I had always assumed/thought that .text would just get the text, a bit like paste special, so if some of the text was hidden/not displayed in the cell you would not get that text with .text, but you would with .value.
So .value2 it is then, ta very much
Having said that I can say I’ve ever had a problem with speed in this way.
Rosscoe
Charles,
Have you done any tests comparing the use of .Formula vs. .Value/.Value2?
One use for .Text would be in checking for duplicate entries in a formatted list of Strings. (depending on how “duplicate” is defined)
‘—
Jim Cone
.Formula and .FormulaR1C1 are slower than .Value (factor of 10 using a variant array, and of course produce different results if you actually have a formula!)

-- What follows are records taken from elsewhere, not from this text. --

-- pv_equiv track=rewrite | github.com/Mouminho/Competetive-Programming | world finals/ceiling function 2016/ceiling_function.py | Create_Tag
-- ===== SOURCE A (Python) =====
-- from typing import List, Tuple
--
-- def Create_Tag(tree: List[int]) -> str:
--     """function 'creat_Tag' to create a tag for the current tree,
--     it does that with the help of a modified tree walk algorithmus,
--     it construct a signature for the tree based on its structure."""
--     if not tree:
--         """check if tree = nil"""
--         return "X"
--     """if so then return 'X'"""
--     root_value = tree[0]
--     """otherwise set the root to be the first value in the list (tree)"""
--     left_subtree = [x for x in tree[1:] if x < root_value]
--     """if the current value is less than its parent then add it to 'left_subtree'"""
--     right_subtree = [x for x in tree[1:] if x >= root_value]
--     """if the current value more or equal to its parent then add it 'right_subtree"""
--     left_signature = Create_Tag(left_subtree)
--     """create a signature for each node in the left subtree"""
--     right_signature = Create_Tag(right_subtree)
--     """create a signature for each node in the right subtree"""
--     return f"(N{left_signature}{right_signature})"
-- ===== SOURCE B (Python) =====
-- from typing import List
--
-- def Create_Tag(tree: List[int]) -> str:
--     """Build the BST incrementally (insert each value in order), then
--     serialize its shape -- instead of A's recursive partitioning."""
--     def insert(t, x):
--         if t is None:
--             return (x, None, None)
--         v, l, r = t
--         if x < v:
--             return (v, insert(l, x), r)
--         return (v, l, insert(r, x))
--
--     t = None
--     for x in tree:
--         t = insert(t, x)
--
--     def ser(t):
--         if t is None:
--             return "X"
--         return "(N" + ser(t[1]) + ser(t[2]) + ")"
--
--     return ser(t)
-- ===== Notes on version B (the rewrite author's own statement) =====
-- stated objective: alternative
-- what changed: B builds the BST incrementally by inserting each value in order into an explicit tree and then serializes its shape, instead of A's recursive two-filter partitioning of the list at every level.
import Mathlib
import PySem

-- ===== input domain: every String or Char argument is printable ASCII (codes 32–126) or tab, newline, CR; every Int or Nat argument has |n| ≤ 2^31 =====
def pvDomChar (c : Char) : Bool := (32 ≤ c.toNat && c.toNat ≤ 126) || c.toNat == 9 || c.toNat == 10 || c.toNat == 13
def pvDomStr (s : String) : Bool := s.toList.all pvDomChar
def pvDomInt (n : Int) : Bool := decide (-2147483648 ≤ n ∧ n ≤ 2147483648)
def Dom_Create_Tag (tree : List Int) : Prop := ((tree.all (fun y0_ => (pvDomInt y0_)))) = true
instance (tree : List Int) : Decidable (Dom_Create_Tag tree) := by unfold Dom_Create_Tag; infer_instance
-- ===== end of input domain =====

-- B builds the BST by inserting each value in order, then serializes the shape; A partitions recursively. Return values proved equal.

-- ===== PORT A =====
-- A: recursive partition of the list around its head.
def Create_Tag (tree : List Int) : String :=
  match tree with
  | [] => "X"
  | root_value :: rest =>
    let left_subtree := rest.filter (fun x => decide (x < root_value))
    let right_subtree := rest.filter (fun x => decide (x ≥ root_value))
    "(N" ++ Create_Tag left_subtree ++ Create_Tag right_subtree ++ ")"
termination_by tree.length
decreasing_by
  · simpa using Nat.lt_succ_of_le (List.length_filter_le _ rest.attach)
  · simpa using Nat.lt_succ_of_le (List.length_filter_le _ rest.attach)

-- ===== PORT B =====
inductive BT : Type
  | leaf : BT
  | node : Int → BT → BT → BT
deriving DecidableEq, Repr

def btInsert (t : BT) (x : Int) : BT :=
  match t with
  | BT.leaf => BT.node x BT.leaf BT.leaf
  | BT.node v l r =>
    if x < v then BT.node v (btInsert l x) r
    else BT.node v l (btInsert r x)

def btSer (t : BT) : String :=
  match t with
  | BT.leaf => "X"
  | BT.node _ l r => "(N" ++ btSer l ++ btSer r ++ ")"

def Create_Tag_alt (tree : List Int) : String :=
  btSer (tree.foldl btInsert BT.leaf)

-- ===== PRECONDITION & SPEC =====
def Spec_Create_Tag (tree : List Int) (out : String) : Prop := out = Create_Tag_alt tree
instance (tree : List Int) (out : String) : Decidable (Spec_Create_Tag tree out) := by unfold Spec_Create_Tag; infer_instance

-- ===== CLAIM (what is proved, stated in full; the proofs are below) =====
def Claim_equal_Create_Tag : Prop := ∀ (tree : List Int), Dom_Create_Tag tree → Spec_Create_Tag tree (Create_Tag tree)

-- ===== LEMMAS AND PROOFS =====

-- Inserting a list into a node sends the small elements left and the rest right.
theorem foldl_insert_node (v : Int) (xs : List Int) : ∀ (l r : BT),
    xs.foldl btInsert (BT.node v l r) =
      BT.node v ((xs.filter (fun x => decide (x < v))).foldl btInsert l)
                ((xs.filter (fun x => decide (x ≥ v))).foldl btInsert r) := by
  induction xs with
  | nil => intro l r; simp
  | cons x xs ih =>
    intro l r
    by_cases h : x < v
    · have h' : ¬ (x ≥ v) := by omega
      simp [List.foldl_cons, btInsert, h, h', ih]
    · have h' : x ≥ v := by omega
      simp [List.foldl_cons, btInsert, h, h', ih]

theorem create_tag_eq_alt (xs : List Int) :
    Create_Tag xs = Create_Tag_alt xs := by
  induction hL : xs.length using Nat.strong_induction_on generalizing xs with
  | _ n ih =>
    cases xs with
    | nil => simp [Create_Tag, Create_Tag_alt, btSer]
    | cons root rest =>
      have hl : (rest.filter (fun x => decide (x < root))).length < n := by
        subst hL; simpa using Nat.lt_succ_of_le (List.length_filter_le _ rest)
      have hr : (rest.filter (fun x => decide (x ≥ root))).length < n := by
        subst hL; simpa using Nat.lt_succ_of_le (List.length_filter_le _ rest)
      rw [Create_Tag]
      rw [ih _ hl _ rfl, ih _ hr _ rfl]
      simp only [Create_Tag_alt, List.foldl_cons, btInsert, foldl_insert_node, btSer]

-- ===== VERDICT (by name: the statement is the Claim_ definition above) =====
theorem Create_Tag_spec : Claim_equal_Create_Tag := by
  intro tree _
  unfold Spec_Create_Tag
  exact create_tag_eq_alt tree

I must admit I find it difficult to envisage a scenario where I would want to compare the formatted values for duplicates rather than the real values.
Charles –
I’ve posted macros over at DDoE that turn Excel tables into HTML tables. I use .Text to ensure wysiwyg.
…mrt (aka Michael)
Michael,
At last! a sensible use of .Text (apart from the rather dubious UDF trick)
I found another use for .Value with dates/currency: If you use .Value to write a VBA Date/Time or currency variable into a cell it will format the cell as date or time or currency (but only if you do this from a Sub rather than a UDF).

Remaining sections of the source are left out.